ACTIVITY
Check every line of the entries for "only", and copy the lines that hold it.

[Stored data entries]
══════

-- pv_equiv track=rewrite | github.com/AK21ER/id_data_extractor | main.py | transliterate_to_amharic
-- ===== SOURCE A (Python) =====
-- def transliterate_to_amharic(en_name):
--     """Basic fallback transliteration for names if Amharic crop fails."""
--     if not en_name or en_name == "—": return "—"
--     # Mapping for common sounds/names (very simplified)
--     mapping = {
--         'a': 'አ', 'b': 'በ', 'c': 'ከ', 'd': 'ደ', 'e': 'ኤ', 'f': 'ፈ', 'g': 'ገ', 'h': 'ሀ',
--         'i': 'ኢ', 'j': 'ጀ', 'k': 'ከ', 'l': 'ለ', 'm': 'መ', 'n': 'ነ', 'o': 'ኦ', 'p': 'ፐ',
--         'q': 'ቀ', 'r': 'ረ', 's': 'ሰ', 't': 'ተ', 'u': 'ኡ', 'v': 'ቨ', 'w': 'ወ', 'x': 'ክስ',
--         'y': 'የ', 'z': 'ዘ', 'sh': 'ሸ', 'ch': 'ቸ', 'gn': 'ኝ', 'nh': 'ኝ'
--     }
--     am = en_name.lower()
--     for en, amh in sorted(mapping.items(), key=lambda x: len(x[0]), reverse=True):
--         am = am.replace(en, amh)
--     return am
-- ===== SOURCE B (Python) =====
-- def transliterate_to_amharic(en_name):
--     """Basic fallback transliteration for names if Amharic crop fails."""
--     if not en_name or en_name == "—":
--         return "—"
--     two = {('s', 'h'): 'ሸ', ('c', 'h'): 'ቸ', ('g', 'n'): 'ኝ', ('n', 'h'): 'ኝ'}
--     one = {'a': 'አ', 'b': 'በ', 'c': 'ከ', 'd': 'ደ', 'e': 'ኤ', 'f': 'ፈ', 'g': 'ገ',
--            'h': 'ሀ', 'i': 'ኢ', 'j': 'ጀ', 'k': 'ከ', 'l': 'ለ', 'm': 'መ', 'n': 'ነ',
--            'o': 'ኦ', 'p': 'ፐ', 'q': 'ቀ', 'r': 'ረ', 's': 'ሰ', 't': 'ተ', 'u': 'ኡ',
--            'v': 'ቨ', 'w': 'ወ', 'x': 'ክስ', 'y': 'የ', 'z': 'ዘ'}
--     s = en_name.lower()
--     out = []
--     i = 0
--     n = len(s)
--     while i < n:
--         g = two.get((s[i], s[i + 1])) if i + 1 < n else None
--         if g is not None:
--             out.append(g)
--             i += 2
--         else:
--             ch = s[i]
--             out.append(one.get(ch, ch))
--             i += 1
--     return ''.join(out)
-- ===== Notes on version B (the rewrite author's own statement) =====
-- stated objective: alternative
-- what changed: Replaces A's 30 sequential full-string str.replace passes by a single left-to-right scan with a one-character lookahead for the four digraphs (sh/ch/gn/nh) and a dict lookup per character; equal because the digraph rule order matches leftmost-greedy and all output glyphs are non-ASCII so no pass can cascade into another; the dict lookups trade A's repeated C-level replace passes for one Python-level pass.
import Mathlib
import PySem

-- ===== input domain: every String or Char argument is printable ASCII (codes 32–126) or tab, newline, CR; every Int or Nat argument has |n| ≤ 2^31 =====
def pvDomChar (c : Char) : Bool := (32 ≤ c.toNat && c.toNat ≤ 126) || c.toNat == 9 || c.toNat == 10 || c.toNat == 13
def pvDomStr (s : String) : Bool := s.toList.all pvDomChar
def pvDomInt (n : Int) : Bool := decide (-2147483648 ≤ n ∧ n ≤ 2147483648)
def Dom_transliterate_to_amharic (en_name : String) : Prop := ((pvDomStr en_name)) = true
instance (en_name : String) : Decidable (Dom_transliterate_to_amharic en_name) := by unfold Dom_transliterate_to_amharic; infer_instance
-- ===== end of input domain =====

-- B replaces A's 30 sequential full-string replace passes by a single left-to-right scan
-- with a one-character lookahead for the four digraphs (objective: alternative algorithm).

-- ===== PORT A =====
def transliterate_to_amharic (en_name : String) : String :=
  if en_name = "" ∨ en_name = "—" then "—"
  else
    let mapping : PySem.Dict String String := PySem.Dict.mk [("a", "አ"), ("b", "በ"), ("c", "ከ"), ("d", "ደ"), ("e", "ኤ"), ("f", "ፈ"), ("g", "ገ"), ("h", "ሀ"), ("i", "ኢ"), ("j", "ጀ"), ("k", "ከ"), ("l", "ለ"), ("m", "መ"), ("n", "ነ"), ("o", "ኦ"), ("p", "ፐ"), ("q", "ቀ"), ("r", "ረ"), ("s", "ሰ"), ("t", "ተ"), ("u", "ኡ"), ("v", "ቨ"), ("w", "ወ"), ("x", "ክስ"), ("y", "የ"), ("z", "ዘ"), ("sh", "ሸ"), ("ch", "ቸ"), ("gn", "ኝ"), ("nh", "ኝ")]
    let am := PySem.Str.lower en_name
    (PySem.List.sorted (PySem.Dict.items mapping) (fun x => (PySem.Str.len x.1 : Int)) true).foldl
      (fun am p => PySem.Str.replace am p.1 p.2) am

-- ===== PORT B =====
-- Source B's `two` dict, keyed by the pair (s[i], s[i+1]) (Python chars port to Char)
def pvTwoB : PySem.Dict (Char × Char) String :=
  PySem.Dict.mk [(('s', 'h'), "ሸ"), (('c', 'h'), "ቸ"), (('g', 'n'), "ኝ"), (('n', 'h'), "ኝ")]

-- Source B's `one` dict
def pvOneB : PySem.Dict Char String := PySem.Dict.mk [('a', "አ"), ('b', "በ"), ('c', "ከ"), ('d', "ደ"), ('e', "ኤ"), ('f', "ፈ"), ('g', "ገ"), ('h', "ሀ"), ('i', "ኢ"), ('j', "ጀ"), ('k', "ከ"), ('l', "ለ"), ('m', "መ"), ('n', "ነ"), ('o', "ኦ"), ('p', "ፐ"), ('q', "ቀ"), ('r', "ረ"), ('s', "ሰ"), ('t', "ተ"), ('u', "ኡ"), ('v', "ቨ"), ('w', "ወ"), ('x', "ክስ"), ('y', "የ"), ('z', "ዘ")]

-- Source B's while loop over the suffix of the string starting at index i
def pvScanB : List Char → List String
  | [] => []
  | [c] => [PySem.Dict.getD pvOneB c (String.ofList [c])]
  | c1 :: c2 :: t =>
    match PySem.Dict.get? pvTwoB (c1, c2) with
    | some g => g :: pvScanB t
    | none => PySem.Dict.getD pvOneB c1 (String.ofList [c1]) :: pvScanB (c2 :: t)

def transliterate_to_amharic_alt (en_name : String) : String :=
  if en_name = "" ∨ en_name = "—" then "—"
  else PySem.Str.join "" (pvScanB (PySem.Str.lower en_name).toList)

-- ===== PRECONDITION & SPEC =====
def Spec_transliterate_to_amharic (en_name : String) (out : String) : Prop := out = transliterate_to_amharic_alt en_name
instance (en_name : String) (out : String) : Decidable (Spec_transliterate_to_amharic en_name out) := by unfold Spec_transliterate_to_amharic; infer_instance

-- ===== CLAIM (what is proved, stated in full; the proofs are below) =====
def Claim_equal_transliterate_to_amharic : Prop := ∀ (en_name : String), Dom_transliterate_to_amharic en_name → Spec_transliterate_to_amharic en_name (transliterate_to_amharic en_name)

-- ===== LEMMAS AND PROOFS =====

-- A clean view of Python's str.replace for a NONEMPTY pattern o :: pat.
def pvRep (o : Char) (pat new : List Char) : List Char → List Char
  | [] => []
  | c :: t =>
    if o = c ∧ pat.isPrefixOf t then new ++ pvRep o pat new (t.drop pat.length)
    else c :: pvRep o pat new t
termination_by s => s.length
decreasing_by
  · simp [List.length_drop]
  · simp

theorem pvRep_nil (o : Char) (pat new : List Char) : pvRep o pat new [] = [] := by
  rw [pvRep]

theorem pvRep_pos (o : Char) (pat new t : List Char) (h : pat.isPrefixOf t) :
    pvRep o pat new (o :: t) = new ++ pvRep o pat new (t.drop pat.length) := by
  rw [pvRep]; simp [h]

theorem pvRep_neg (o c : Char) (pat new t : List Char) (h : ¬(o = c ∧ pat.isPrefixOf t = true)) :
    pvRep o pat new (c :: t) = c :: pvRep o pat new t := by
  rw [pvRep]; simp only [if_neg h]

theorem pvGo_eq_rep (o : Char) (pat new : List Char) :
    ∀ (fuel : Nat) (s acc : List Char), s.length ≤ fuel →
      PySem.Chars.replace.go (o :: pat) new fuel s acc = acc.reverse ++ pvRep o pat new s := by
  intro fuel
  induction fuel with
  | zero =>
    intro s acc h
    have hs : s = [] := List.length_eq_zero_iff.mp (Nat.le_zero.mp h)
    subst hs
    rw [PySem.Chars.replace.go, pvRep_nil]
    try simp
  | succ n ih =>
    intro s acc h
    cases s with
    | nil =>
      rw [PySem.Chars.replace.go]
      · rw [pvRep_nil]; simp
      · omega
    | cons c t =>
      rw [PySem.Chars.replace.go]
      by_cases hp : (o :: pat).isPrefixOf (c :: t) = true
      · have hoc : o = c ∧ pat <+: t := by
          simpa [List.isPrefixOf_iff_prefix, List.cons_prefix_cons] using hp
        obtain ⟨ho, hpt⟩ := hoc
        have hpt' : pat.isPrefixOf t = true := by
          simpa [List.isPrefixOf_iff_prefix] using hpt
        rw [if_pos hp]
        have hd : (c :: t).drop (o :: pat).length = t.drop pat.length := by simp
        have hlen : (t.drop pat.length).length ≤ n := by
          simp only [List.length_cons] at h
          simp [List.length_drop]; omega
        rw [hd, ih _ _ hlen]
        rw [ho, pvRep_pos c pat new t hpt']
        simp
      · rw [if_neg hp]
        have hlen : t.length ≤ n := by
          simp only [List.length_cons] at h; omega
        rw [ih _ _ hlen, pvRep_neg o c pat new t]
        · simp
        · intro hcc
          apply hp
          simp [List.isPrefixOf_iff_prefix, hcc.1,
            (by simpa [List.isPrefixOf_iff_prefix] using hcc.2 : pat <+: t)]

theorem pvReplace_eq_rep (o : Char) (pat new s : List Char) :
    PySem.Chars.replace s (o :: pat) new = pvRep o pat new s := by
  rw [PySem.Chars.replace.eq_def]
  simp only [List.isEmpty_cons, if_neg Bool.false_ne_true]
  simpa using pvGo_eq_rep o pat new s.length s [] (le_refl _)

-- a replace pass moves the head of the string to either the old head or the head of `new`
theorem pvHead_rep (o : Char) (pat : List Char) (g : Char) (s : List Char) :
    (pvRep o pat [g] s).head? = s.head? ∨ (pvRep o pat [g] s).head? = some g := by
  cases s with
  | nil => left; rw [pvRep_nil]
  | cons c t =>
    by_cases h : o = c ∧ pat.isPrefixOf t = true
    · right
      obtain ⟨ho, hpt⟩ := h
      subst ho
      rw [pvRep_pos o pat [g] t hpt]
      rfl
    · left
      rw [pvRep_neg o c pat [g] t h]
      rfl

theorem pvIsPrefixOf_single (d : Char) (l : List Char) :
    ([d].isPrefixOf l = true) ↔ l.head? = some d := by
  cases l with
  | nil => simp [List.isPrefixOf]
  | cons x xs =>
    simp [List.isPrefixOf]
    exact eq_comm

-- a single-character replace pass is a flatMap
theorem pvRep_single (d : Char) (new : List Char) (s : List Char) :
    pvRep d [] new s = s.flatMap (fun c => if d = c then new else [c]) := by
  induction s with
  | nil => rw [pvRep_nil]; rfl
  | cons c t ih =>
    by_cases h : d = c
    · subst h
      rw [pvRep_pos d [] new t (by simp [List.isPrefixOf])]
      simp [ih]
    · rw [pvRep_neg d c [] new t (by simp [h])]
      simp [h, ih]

══════

OUTPUT FOR THIS TASK
  rw [pvRep]; simp only [if_neg h]
          simp only [List.length_cons] at h
          simp only [List.length_cons] at h; omega
  simp only [List.isEmpty_cons, if_neg Bool.false_ne_true]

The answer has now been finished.